DOSSIER G8: Libérons la diversité

9 mai 2010, publié à Archipel 151

Les événements autour du sommet des chefs d’Etats des pays du G8 à Heiligendamm au Mecklembourg étaient tellement multiples et variés qu’il est trop tôt pour une présentation détaillée. «Un autre monde est possible» , «la résistance est fertile» et «personne n’est illégal» , étaient les trois slogans dominants d’un mouvement de protestation qui s’était formé durant les mois précédents et qui s’est exprimé à travers quelques dizaines de milliers de personnes autour de Heiligendamm durant une semaine entière, avant et pendant le sommet.

Officiellement, un million d’euros ont été dépensés pour les mesures de sécurité de cette rencontre d’un jour et demi. Les tentatives de criminaliser les manifestants comme de violents casseurs ont finalement échouées. Nous reviendrons sur ces points dans les prochains numéros. Le thème dont il est ici question est celui développé par le «réseau d’actions agriculture mondialisée» . Ce réseau, constitué il y a quelques mois, a réussi à remettre les questions de l’agriculture à l’ordre du jour dans les mouvements de gauche en Allemagne où elles avaient été ignorées ou presque pendant longtemps, et à avoir une présence publique par différentes actions:

Du 3 au 11 mars 2007, un groupe de neuf personnes a fait une tournée en Autriche et en Allemagne avec des oranges et une exposition pour informer sur l’exploitation éhontée et les conditions de vie inhumaines des migrants dans la production de fruits et légumes en Europe.

Le 17 avril, conjointement à la journée internationale des luttes paysannes, organisée chaque année par Via Campesina en mémoire des paysans sans terre assassinés au Brésil dans la lutte pour une réforme agraire, des actions de solidarité ont été organisées dans 15 villes allemandes.

Du 19 au 20 mai s’est tenu la «troisième rencontre européenne pour le droit aux semences paysannes»1 à Halle en Allemagne.

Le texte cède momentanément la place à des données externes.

-- pv_equiv track=rewrite | github.com/arjunreddy20/prog | python_main/max_consicutive_in_array.py | count_max_consecutive_repeats
-- ===== SOURCE A (Python) =====
-- def count_max_consecutive_repeats(nums):
--     if not nums:
--         return 0
--
--     max_count = 1
--     current_count = 1
--
--     for i in range(1, len(nums)):
--         if nums[i] == nums[i - 1]:
--             current_count += 1
--         else:
--             if current_count > max_count:
--                 max_count = current_count
--             current_count = 1
--
--     # Check the last sequence
--     if current_count > max_count:
--         max_count = current_count
--
--     return max_count
-- ===== SOURCE B (Python) =====
-- def count_max_consecutive_repeats(nums):
--     runs = []  # list of (value, run_length) for the maximal runs of equal adjacent values
--     for x in nums:
--         if runs and runs[-1][0] == x:
--             v, c = runs[-1]
--             runs[-1] = (v, c + 1)
--         else:
--             runs.append((x, 1))
--     return max((c for _, c in runs), default=0)
-- ===== Notes on version B (the rewrite author's own statement) =====
-- stated objective: alternative
-- what changed: B decomposes the task group-then-reduce: one pass builds the explicit list of (value, run-length) groups, then the answer is the max of the run lengths with default 0, instead of A's interleaved current_count/max_count tracking over index pairs with a final fix-up.
import Mathlib
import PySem

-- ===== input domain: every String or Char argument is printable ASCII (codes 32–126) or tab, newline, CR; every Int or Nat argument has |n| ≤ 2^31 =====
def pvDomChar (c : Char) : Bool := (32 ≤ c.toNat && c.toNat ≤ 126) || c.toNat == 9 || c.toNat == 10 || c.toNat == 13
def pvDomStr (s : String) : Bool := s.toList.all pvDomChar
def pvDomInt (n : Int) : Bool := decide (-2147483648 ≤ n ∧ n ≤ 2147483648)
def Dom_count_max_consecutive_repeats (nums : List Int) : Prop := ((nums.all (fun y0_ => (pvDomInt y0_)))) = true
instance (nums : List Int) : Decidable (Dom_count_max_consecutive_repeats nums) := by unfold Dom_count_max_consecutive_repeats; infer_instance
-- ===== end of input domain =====

-- B replaces A's interleaved current/max counter with a group-then-reduce pass
-- (build the (value, run-length) groups, then take the max run length); alternative, same cost.


-- ===== PORT A =====
-- loop body of A's `for i in range(1, len(nums))` (state = (max_count, current_count))
def pvStepA (nums : List Int) (p : Int × Int) (i : Int) : Int × Int :=
  if PySem.List.pyGetD nums i 0 = PySem.List.pyGetD nums (i - 1) 0 then
    (p.1, p.2 + 1)
  else
    ((if p.2 > p.1 then p.2 else p.1), 1)

def count_max_consecutive_repeats (nums : List Int) : Int :=
  if nums = [] then 0
  else
    let st := (PySem.List.pyRange 1 (nums.length : Int)).foldl (pvStepA nums) (1, 1)
    if st.2 > st.1 then st.2 else st.1

-- ===== PORT B =====
-- one iteration of B's run-building loop: extend the last run or open a new one
def pvRunStep (runs : List (Int × Int)) (x : Int) : List (Int × Int) :=
  match runs.getLast? with
  | some (v, c) => if v = x then runs.dropLast ++ [(v, c + 1)] else runs ++ [(x, 1)]
  | none => runs ++ [(x, 1)]

def count_max_consecutive_repeats_alt (nums : List Int) : Int :=
  PySem.List.maxD ((nums.foldl pvRunStep []).map Prod.snd) id 0

-- ===== PRECONDITION & SPEC =====
def Spec_count_max_consecutive_repeats (nums : List Int) (out : Int) : Prop := out = count_max_consecutive_repeats_alt nums
instance (nums : List Int) (out : Int) : Decidable (Spec_count_max_consecutive_repeats nums out) := by unfold Spec_count_max_consecutive_repeats; infer_instance

-- ===== CLAIM (what is proved, stated in full; the proofs are below) =====
def Claim_equal_count_max_consecutive_repeats : Prop := ∀ (nums : List Int), Dom_count_max_consecutive_repeats nums → Spec_count_max_consecutive_repeats nums (count_max_consecutive_repeats nums)

-- ===== LEMMAS AND PROOFS =====

-- canonical run list of a `prev`-run of current length `c` followed by `rest`
def gruns : Int → Int → List Int → List (Int × Int)
  | prev, c, [] => [(prev, c)]
  | prev, c, y :: ys => if y = prev then gruns prev (c + 1) ys else (prev, c) :: gruns y 1 ys

-- A's loop as structural recursion on the remaining elements
def pairA : Int × Int → Int → List Int → Int × Int
  | p, _, [] => p
  | p, prev, y :: ys =>
      if y = prev then pairA (p.1, p.2 + 1) y ys
      else pairA ((if p.2 > p.1 then p.2 else p.1), 1) y ys

-- A's final fix-up
def pvFinal (p : Int × Int) : Int := if p.2 > p.1 then p.2 else p.1

-- running max starting from c
def m1 (c : Int) (l : List Int) : Int := l.foldl (fun m x => if m < x then x else m) c

theorem gruns_cons (prev c y : Int) (ys : List Int) :
    gruns prev c (y :: ys) = if y = prev then gruns prev (c + 1) ys else (prev, c) :: gruns y 1 ys := rfl

theorem pairA_cons (p : Int × Int) (prev y : Int) (ys : List Int) :
    pairA p prev (y :: ys)
      = if y = prev then pairA (p.1, p.2 + 1) y ys
        else pairA ((if p.2 > p.1 then p.2 else p.1), 1) y ys := rfl

theorem lemA (nums : List Int) (n : Nat) : ∀ (k : Nat) (p : Int × Int),
    nums.length - (k + 1) = n → (hk : k < nums.length) →
    (PySem.List.pyRange ((k : Int) + 1) (nums.length : Int)).foldl (pvStepA nums) p
      = pairA p nums[k] (nums.drop (k + 1)) := by
  induction n with
  | zero =>
      intro k p hn hk
      rw [PySem.List.pyRange_one_eq_nil (by omega), List.drop_eq_nil_of_le (by omega)]
      simp [pairA]
  | succ n ih =>
      intro k p hn hk
      have hk1 : k + 1 < nums.length := by omega
      rw [PySem.List.pyRange_one_cons (by exact_mod_cast (by omega : (k : Int) + 1 < nums.length)),
          List.foldl_cons]
      have hget1 : PySem.List.pyGetD nums ((k : Int) + 1) 0 = nums[k + 1] := by
        have := PySem.List.pyGetD_natCast nums (k + 1) 0
        push_cast at this
        rw [this, List.getD_eq_getElem _ _ hk1]
      have hget0 : PySem.List.pyGetD nums ((k : Int) + 1 - 1) 0 = nums[k] := by
        have h0 : ((k : Int) + 1 - 1) = ((k : Nat) : Int) := by ring
        rw [h0, PySem.List.pyGetD_natCast nums k 0, List.getD_eq_getElem _ _ hk]
      have hstep : pvStepA nums p ((k : Int) + 1)
          = if nums[k + 1] = nums[k] then (p.1, p.2 + 1)
            else ((if p.2 > p.1 then p.2 else p.1), 1) := by
        unfold pvStepA; rw [hget1, hget0]
      rw [hstep, List.drop_eq_getElem_cons hk1, pairA_cons]
      have harr : ((k : Int) + 1 + 1) = ((k + 1 : Nat) : Int) + 1 := by push_cast; ring
      rw [harr]
      by_cases h : nums[k + 1] = nums[k]
      · rw [if_pos h, if_pos h]
        exact ih (k + 1) _ (by omega) hk1
      · rw [if_neg h, if_neg h]
        exact ih (k + 1) _ (by omega) hk1

theorem lemB : ∀ (rest : List Int) (pre : List (Int × Int)) (prev c : Int),
    rest.foldl pvRunStep (pre ++ [(prev, c)]) = pre ++ gruns prev c rest := by
  intro rest
  induction rest with
  | nil => intro pre prev c; simp [gruns]
  | cons y ys ih =>
      intro pre prev c
      rw [List.foldl_cons]
      have hl : (pre ++ [(prev, c)]).getLast? = some (prev, c) := List.getLast?_concat
      by_cases h : prev = y
      · have hstep : pvRunStep (pre ++ [(prev, c)]) y = pre ++ [(prev, c + 1)] := by
          unfold pvRunStep; rw [hl]; simp [h]
        rw [hstep, ih pre prev (c + 1), gruns_cons, if_pos h.symm]
      · have hstep : pvRunStep (pre ++ [(prev, c)]) y = (pre ++ [(prev, c)]) ++ [(y, 1)] := by
          unfold pvRunStep; rw [hl]; simp [h]
        rw [hstep, ih (pre ++ [(prev, c)]) y 1, gruns_cons,
            if_neg (fun hyp => h hyp.symm)]
        simp

theorem lemC : ∀ (rest : List Int) (prev b c : Int),
    pvFinal (pairA (b, c) prev rest) = m1 b ((gruns prev c rest).map Prod.snd) := by
  intro rest
  induction rest with
  | nil =>
      intro prev b c
      simp only [pairA, gruns, List.map_cons, List.map_nil, m1, List.foldl, pvFinal]
  | cons y ys ih =>
      intro prev b c
      rw [pairA_cons, gruns_cons]
      by_cases h : y = prev
      · subst h
        rw [if_pos rfl, if_pos rfl]
        exact ih y b (c + 1)
      · rw [if_neg h, if_neg h]
        rw [ih y (if c > b then c else b) 1]
        simp only [List.map_cons]
        have hm : m1 b (c :: (gruns y 1 ys).map Prod.snd)
            = m1 (if b < c then c else b) ((gruns y 1 ys).map Prod.snd) := rfl
        rw [hm]

theorem max?_some (l : List Int) : ∀ m : Int,
    PySem.List.max? (α := Int) (m :: l) id = some (m1 m l) := by
  induction l with
  | nil => intro m; simp [PySem.List.max?, m1]
  | cons x xs ih =>
      intro m
      by_cases hx : m < x
      · have h1 : PySem.List.max? (α := Int) (m :: x :: xs) id
            = PySem.List.max? (α := Int) (x :: xs) id := by
          simp [PySem.List.max?, List.foldl, hx]
        rw [h1, ih x]
        simp [m1, List.foldl, hx]
      · have h1 : PySem.List.max? (α := Int) (m :: x :: xs) id
            = PySem.List.max? (α := Int) (m :: xs) id := by
          simp [PySem.List.max?, List.foldl, hx]
        rw [h1, ih m]
        simp [m1, List.foldl, hx]

theorem grunsHead : ∀ (rest : List Int) (prev c : Int),
    ∃ c0 tl, (gruns prev c rest).map Prod.snd = c0 :: tl ∧ c ≤ c0 := by
  intro rest
  induction rest with
  | nil => intro prev c; exact ⟨c, [], by simp [gruns], le_refl c⟩
  | cons y ys ih =>
      intro prev c
      rw [gruns_cons]
      by_cases h : y = prev
      · obtain ⟨c0, tl, heq, hle⟩ := ih prev (c + 1)
        exact ⟨c0, tl, by rw [if_pos h]; exact heq, by omega⟩
      · exact ⟨c, (gruns y 1 ys).map Prod.snd, by rw [if_neg h]; simp, le_refl c⟩

-- ===== VERDICT (by name: the statement is the Claim_ definition above) =====
theorem count_max_consecutive_repeats_spec : Claim_equal_count_max_consecutive_repeats := by
  intro nums _
  unfold Spec_count_max_consecutive_repeats
  match nums with
  | [] => rfl
  | x :: xs =>
      unfold count_max_consecutive_repeats count_max_consecutive_repeats_alt
      rw [if_neg (by simp)]
      have h0 : (0 : Nat) < (x :: xs).length := by simp
      have hA := lemA (x :: xs) ((x :: xs).length - 1) 0 (1, 1) rfl h0
      simp only [Nat.cast_zero, zero_add] at hA
      show pvFinal ((PySem.List.pyRange 1 ((x :: xs).length : Int)).foldl (pvStepA (x :: xs)) (1, 1)) = _
      rw [hA]
      have hfold : (x :: xs).foldl pvRunStep [] = gruns x 1 xs := by
        rw [List.foldl_cons]
        have hstep : pvRunStep [] x = [] ++ [(x, 1)] := by simp [pvRunStep]
        rw [hstep, lemB xs [] x 1, List.nil_append]
      rw [hfold]
      have hdrop : (x :: xs).drop 1 = xs := rfl
      have hget : (x :: xs)[0] = x := rfl
      rw [hdrop, hget, lemC xs x 1 1]
      obtain ⟨c0, tl, heq, hle⟩ := grunsHead xs x 1
      rw [heq]
      unfold PySem.List.maxD
      rw [max?_some tl c0]
      simp only [Option.getD_some]
      have hm : m1 1 (c0 :: tl) = m1 (if (1:Int) < c0 then c0 else 1) tl := rfl
      rw [hm]
      congr 1
      split_ifs <;> omega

Des initiatives de l’Europe du Sud et de l’Ouest avaient déjà convergé lors des deux premières rencontres, à Poitiers en France en 2005 et à Bullas en Espagne en 2006. A Halle, celles de l’Europe du Nord et de l’Est ont complété ce réseau qui s’est alors constitué comme «Coordination européenne des semences paysannes». La rencontre était organisée par le Forum Civique Européen, la «BUKO-Campagne contre la Biopiraterie» et le réseau allemand pour des semences sans OGM2. Le 21 mai, la veille de la journée internationale de la biodiversité, de nombreuses organisations ont appelé à une manifestation devant le conservatoire allemand des plantes cultivées, l’IPK à Gatersleben, contre les expérimentations en plein champ avec du blé et des petits pois génétiquement modifiés.

Le 3 juin, deux jours avant la tenue du G8, une journée d’action «le G8 et l’agriculture mondialisée» a eu lieu avec plusieurs milliers de personnes sur un parcours entre la faculté d’agronomie de Rostock et le village de Gross Lüsewitz, où se trouve un centre de promotion des biotechnologies.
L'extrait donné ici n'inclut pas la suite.